Why aren’t more schools consistently providing quality literature from a young age? Encouraging children to read excellent books might help address some of society’s problems.
Children should be guided onto a path where they can eventually take on works by Fyodor Dostoyevsky, Alexandre Dumas, and Victor Hugo. Offering pointless and culturally void novels for leisure reading at school does not serve the purpose for which they are schooled, to be educated. Books written with shock value are often bad models and do not help children learn how to write well, or understand nuance and complex sentence structure.

Source: NARA
In 1876 ten to thirteen-year-old students were assigned reading material including Longfellow, Tennyson, and Hawthorne. How do these readings compare to in-class readers, Scholastic News, or other materials used as informational texts? How does an engaging story by Nathaniel Hawthorne compare to the messages of Captain Underpants, which is sometimes read in school during independent reading? How do thought provoking pieces like “I-Have and O-Had-I” get tossed aside?
Rather than handing out classroom magazines (sometimes containing age-inappropriate and unbalanced agenda-driven material), schools should select readings from high quality literature including historical events and poetry. When did the goal become to teach language arts with selected agendas (e.g. starving polar bears or Occupy Wall Street) in place of unbiased excerpts from great literature? Does deep thinking occur when children are told what to think about controversial topics without balanced views being presented?
So what guidance can we use to improve where we steer children? A great source is Dr. Sandra Stotsky’s An English Language Arts Curriculum Framework for American Public Schools: A Model. Dr. Stotsky explains in Appendix A that “Knowledge of these authors and illustrators in their original, adapted, or revised editions will contribute significantly to a student’s ability to understand literary allusions and participate effectively in our common civic culture” (59).
She also states in reference to the listing of authors and illustrators that:
A literature curriculum should include works drawn from this list [Appendix A and B] and contemporary works of similar quality, drawn from cultures around the world from many historical periods. It is then possible to assure parents and other citizens that all students will be expected to read at a high level of reading difficulty. By themselves, even the most carefully crafted learning standards cannot guarantee that expectation for all students. (59)

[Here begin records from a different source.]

-- pv_equiv track=rewrite | github.com/twinklelittlestars/PED | codes/utils/dd_utils.py | extract_attributes_thresholds
-- ===== SOURCE A (Python) =====
-- from collections import defaultdict
--
-- def extract_attributes_thresholds(dd_constraints):
--     attribute_thresholds = defaultdict(set)
--     for condition, conclusion in dd_constraints:
--         for attr, (op, threshold) in condition.items():
--             attribute_thresholds[attr].add(threshold)
--         conclusion_attr, (conclusion_op, conclusion_threshold) = conclusion
--         attribute_thresholds[conclusion_attr].add(conclusion_threshold)
--
--     sorted_thresholds = {
--         attr: sorted(list(thresholds), reverse=True)
--         for attr, thresholds in attribute_thresholds.items()
--     }
--     return sorted_thresholds
-- ===== SOURCE B (Python) =====
-- def extract_attributes_thresholds(dd_constraints):
--     # Flatten every constraint into (attribute, threshold) pairs, sort the flat list
--     # once by threshold descending, then split it into per-attribute groups with an
--     # adjacent-duplicate skip; emit attributes in first-seen order.
--     pairs = []
--     for condition, conclusion in dd_constraints:
--         for attr, (_op, threshold) in condition.items():
--             pairs.append((attr, threshold))
--         conclusion_attr, (_cop, conclusion_threshold) = conclusion
--         pairs.append((conclusion_attr, conclusion_threshold))
--     groups = {}
--     for a, t in sorted(pairs, key=lambda p: p[1], reverse=True):
--         g = groups.setdefault(a, [])
--         if not g or g[-1] != t:
--             g.append(t)
--     return {a: groups[a] for a in dict.fromkeys(a for a, _ in pairs)}
-- ===== Notes on version B (the rewrite author's own statement) =====
-- stated objective: alternative
-- what changed: A aggregates thresholds into a defaultdict of per-attribute sets while traversing the constraints and sorts each set at the end; B flattens all constraints into one (attribute, threshold) pair list, sorts that flat list once by threshold descending, and splits it into per-attribute lists with an adjacent-duplicate skip, emitting attributes in first-seen order.
import Mathlib
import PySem
-- pv_equiv track=rewrite | github.com/markjvillanueva3-cloud/PRISMV9 | archives/scripts-old/materials_unique_gen.py | detect_material_type
-- ===== SOURCE A (Python) =====
-- def detect_material_type(name, iso_group, file_path=""):
--     """Detect material type"""
--     name_lower = name.lower()
--     file_lower = (file_path or "").lower()
--
--     if any(x in name_lower for x in ["stainless", "304", "316", "410", "420", "17-4", "15-5", "inox"]):
--         return "stainless"
--     if "austenitic" in file_lower or "ferritic" in file_lower:
--         return "stainless"
--     if any(x in name_lower for x in ["inconel", "hastelloy", "waspaloy", "rene", "nimonic", "stellite"]):
--         return "superalloy"
--     if any(x in name_lower for x in ["titanium", "ti-6al", "ti-", "grade 5", "cp ti"]):
--         return "titanium"
--     if any(x in name_lower for x in ["aluminum", "aluminium"]) or (iso_group == "N" and "-t" in name_lower):
--         return "aluminum"
--     if any(x in name_lower for x in ["cast iron", "gray iron", "grey iron", "ductile", "malleable", "class ", "cgi"]):
--         return "cast_iron"
--     if any(x in name_lower for x in ["copper", "ofhc"]) or "c1" in name_lower[:3]:
--         return "copper"
--     if "bronze" in name_lower:
--         return "bronze"
--     if "brass" in name_lower:
--         return "brass"
--     if any(x in name_lower for x in ["peek", "nylon", "pa6", "pa12", "pom", "abs", "pvc", "pei", "ultem", "polymer", "plastic", "delrin", "acetal"]):
--         return "polymer"
--     if any(x in name_lower for x in ["ceramic", "alumina", "zirconia", "carbide", "nitride"]):
--         return "ceramic"
--     if any(x in name_lower for x in ["wood", "oak", "maple", "pine", "cedar", "walnut", "cherry", "birch", "ash", "mdf", "plywood"]):
--         return "wood"
--     if any(x in name_lower for x in ["cfrp", "gfrp", "composite", "carbon fiber", "kevlar", "aramid", "fiberglass"]):
--         return "composite"
--     if "graphite" in name_lower:
--         return "graphite"
--     if any(x in name_lower for x in ["rubber", "nbr", "epdm", "silicone", "neoprene", "viton", "elastomer"]):
--         return "elastomer"
--     if any(x in name_lower for x in ["honeycomb", "foam", "sandwich"]):
--         return "foam"
--     if "magnesium" in name_lower or "az31" in name_lower or "az91" in name_lower:
--         return "magnesium"
--
--     iso_map = {"P": "steel", "M": "stainless", "K": "cast_iron", "N": "aluminum",
--                "S": "superalloy", "H": "hardened_steel", "X": "specialty"}
--     return iso_map.get(iso_group, "steel")
-- ===== SOURCE B (Python) =====
-- # Builds the result back-to-front: a flat (kind, pattern, label) table is folded in
-- # reverse priority order with an overwrite accumulator seeded from the ISO fallback,
-- # so the forward-highest-priority match wins without any early return (objective: alternative).
--
-- _ISO_MAP = {"P": "steel", "M": "stainless", "K": "cast_iron", "N": "aluminum",
--             "S": "superalloy", "H": "hardened_steel", "X": "specialty"}
--
-- # Flat priority-ordered pattern table.  kind: "name" = substring of name;
-- # "file" = substring of file path; "iso_t" = iso N with the pattern in name;
-- # "prefix" = pattern inside the first 3 chars of name.
-- _PATTERNS = (
--     [("name", k, "stainless") for k in
--      ["stainless", "304", "316", "410", "420", "17-4", "15-5", "inox"]]
--     + [("file", "austenitic", "stainless"), ("file", "ferritic", "stainless")]
--     + [("name", k, "superalloy") for k in
--        ["inconel", "hastelloy", "waspaloy", "rene", "nimonic", "stellite"]]
--     + [("name", k, "titanium") for k in
--        ["titanium", "ti-6al", "ti-", "grade 5", "cp ti"]]
--     + [("name", k, "aluminum") for k in ["aluminum", "aluminium"]]
--     + [("iso_t", "-t", "aluminum")]
--     + [("name", k, "cast_iron") for k in
--        ["cast iron", "gray iron", "grey iron", "ductile", "malleable", "class ", "cgi"]]
--     + [("name", k, "copper") for k in ["copper", "ofhc"]]
--     + [("prefix", "c1", "copper")]
--     + [("name", "bronze", "bronze"), ("name", "brass", "brass")]
--     + [("name", k, "polymer") for k in
--        ["peek", "nylon", "pa6", "pa12", "pom", "abs", "pvc", "pei", "ultem",
--         "polymer", "plastic", "delrin", "acetal"]]
--     + [("name", k, "ceramic") for k in
--        ["ceramic", "alumina", "zirconia", "carbide", "nitride"]]
--     + [("name", k, "wood") for k in
--        ["wood", "oak", "maple", "pine", "cedar", "walnut", "cherry", "birch",
--         "ash", "mdf", "plywood"]]
--     + [("name", k, "composite") for k in
--        ["cfrp", "gfrp", "composite", "carbon fiber", "kevlar", "aramid", "fiberglass"]]
--     + [("name", "graphite", "graphite")]
--     + [("name", k, "elastomer") for k in
--        ["rubber", "nbr", "epdm", "silicone", "neoprene", "viton", "elastomer"]]
--     + [("name", k, "foam") for k in ["honeycomb", "foam", "sandwich"]]
--     + [("name", k, "magnesium") for k in ["magnesium", "az31", "az91"]]
-- )
--
--
-- def detect_material_type(name, iso_group, file_path=""):
--     """Detect material type"""
--     name_lower = name.lower()
--     file_lower = (file_path or "").lower()
--     result = _ISO_MAP.get(iso_group, "steel")
--     for kind, pat, label in reversed(_PATTERNS):
--         if ((kind == "name" and pat in name_lower)
--                 or (kind == "file" and pat in file_lower)
--                 or (kind == "iso_t" and iso_group == "N" and pat in name_lower)
--                 or (kind == "prefix" and pat in name_lower[:3])):
--             result = label
--     return result
-- ===== Notes on version B (the rewrite author's own statement) =====
-- stated objective: alternative
-- what changed: Replaced A's 18-branch early-return if-chain by a back-to-front fold: a flat (kind, pattern, label) table is iterated in reverse priority order with an overwrite accumulator seeded from the ISO fallback, so the forward-first match wins without any early return.
import Mathlib
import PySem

There is value in a literary classic like Frances Burnett’s The Little Princess. Its message of maintaining inner strength, compassion for others, morality, and goodness in times of misfortune, helplessness, and mistreatment by others is powerful. For a child, comprehending these experiences might be difficult, but it encourages them to see the world in different ways, to develop empathy for others, and to strive for what is good and right in the midst of adversity. Isn’t that what we want from our citizenry?
Reading literature with depth that expresses thoughts and experiences in great detail can require concentration, a skill children need to develop. Just like classical music helps students perform better in math, I’ll bet great literature has the same sort of effect on another area of our abilities.
My preference for children’s literature is to provide unabridged versions as much as possible. Abridged versions are essentially different novels written by different authors keeping with the same story, not necessarily anywhere near the quality of the original work. They can ruin the magnificence of the original work for the child who might not want to read the unabridged book later in life, when it wasn’t very good the first time (because it wasn’t the original work or author). Many abridged versions are written for children’s classic literature, one line is Classic Starts. Abridgement seems like an easy way to leverage the name of a well-known piece of literature and make it profitable for someone. Plus, many times digitally speaking, unabridged classics are free.
The educational environment fails students when it does not support a healthy mix of quality literature. We want well-versed individuals that are able to hold intelligent conversation on substantial topics; enabled by a lifetime of reading material that helps them understand different historical, economic, and cultural perspectives. We can help achieve that goal by guiding children to high quality literature.